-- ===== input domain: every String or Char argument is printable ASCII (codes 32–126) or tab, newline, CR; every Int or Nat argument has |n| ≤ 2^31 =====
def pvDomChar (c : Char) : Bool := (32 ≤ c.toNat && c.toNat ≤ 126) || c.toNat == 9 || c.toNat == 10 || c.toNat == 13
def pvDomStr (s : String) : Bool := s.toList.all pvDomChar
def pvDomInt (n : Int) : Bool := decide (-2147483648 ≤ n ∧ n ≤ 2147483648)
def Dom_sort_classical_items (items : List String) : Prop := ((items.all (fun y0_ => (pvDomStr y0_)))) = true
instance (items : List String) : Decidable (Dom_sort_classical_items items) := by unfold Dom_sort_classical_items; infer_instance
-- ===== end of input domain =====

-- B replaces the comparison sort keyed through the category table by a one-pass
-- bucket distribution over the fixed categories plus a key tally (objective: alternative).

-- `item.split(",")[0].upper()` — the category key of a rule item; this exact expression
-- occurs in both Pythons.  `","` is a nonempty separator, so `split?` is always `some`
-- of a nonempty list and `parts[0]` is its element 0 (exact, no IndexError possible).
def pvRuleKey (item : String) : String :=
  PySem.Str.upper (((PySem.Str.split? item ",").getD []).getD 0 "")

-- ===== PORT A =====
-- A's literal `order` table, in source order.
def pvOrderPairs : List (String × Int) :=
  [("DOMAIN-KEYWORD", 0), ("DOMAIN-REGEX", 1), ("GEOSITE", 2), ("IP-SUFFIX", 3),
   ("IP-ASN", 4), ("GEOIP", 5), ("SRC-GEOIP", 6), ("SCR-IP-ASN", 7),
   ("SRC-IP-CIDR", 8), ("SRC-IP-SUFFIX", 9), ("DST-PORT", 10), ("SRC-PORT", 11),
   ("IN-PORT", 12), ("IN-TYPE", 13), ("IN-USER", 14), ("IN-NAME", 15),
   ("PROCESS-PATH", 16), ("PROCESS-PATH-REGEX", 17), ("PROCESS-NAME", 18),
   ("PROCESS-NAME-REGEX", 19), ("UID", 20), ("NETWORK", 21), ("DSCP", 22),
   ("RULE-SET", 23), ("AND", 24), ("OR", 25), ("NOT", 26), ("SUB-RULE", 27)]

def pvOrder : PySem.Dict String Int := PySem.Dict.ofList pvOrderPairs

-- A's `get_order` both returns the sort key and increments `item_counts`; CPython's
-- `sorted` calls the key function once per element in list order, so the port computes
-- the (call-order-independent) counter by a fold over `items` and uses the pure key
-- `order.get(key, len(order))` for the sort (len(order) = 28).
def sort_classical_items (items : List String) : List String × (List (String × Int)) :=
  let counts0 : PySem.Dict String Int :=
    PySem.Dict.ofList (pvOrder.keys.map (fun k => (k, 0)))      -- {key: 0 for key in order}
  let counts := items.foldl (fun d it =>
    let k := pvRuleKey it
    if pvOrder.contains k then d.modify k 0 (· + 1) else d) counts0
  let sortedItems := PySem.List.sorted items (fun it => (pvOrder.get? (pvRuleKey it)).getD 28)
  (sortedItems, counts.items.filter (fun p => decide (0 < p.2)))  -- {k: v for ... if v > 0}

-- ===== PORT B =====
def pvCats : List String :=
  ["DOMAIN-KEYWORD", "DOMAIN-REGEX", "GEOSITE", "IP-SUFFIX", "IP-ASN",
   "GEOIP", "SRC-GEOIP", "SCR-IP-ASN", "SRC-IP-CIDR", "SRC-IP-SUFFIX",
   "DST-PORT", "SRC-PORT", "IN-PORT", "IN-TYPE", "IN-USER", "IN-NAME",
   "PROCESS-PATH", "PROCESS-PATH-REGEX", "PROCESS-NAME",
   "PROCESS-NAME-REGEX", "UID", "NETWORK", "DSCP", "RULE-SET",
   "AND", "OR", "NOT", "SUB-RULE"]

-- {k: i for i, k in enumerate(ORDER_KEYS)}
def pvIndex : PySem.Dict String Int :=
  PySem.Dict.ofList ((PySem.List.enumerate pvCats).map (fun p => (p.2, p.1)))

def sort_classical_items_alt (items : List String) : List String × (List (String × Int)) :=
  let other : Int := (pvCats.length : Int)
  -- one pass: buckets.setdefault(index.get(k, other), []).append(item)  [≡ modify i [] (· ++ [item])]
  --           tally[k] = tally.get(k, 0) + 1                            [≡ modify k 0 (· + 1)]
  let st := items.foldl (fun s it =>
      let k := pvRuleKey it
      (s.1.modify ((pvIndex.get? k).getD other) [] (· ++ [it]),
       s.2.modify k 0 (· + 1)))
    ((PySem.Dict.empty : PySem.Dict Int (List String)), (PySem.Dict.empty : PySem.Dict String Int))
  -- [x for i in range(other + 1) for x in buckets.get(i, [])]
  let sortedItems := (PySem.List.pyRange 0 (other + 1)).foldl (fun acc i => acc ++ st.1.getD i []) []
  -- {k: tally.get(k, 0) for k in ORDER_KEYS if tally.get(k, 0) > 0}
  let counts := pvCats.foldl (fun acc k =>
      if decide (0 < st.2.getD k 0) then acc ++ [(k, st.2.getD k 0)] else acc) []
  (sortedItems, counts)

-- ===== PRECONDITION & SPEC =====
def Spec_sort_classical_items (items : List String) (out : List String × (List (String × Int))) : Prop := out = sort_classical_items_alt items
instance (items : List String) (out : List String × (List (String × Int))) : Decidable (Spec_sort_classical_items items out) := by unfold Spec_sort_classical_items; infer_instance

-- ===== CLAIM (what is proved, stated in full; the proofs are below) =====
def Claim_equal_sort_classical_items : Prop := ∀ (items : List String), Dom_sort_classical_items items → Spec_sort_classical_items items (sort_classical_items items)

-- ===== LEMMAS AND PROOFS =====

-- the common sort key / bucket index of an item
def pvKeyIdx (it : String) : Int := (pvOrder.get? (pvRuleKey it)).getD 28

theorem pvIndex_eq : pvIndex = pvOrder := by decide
------------------------
* **EXERCISE**: For each line above that includes the word "GEOIP", make a copy of that line.

* **RESPONSE AREA**:
   ("IP-ASN", 4), ("GEOIP", 5), ("SRC-GEOIP", 6), ("SCR-IP-ASN", 7),
   "GEOIP", "SRC-GEOIP", "SCR-IP-ASN", "SRC-IP-CIDR", "SRC-IP-SUFFIX",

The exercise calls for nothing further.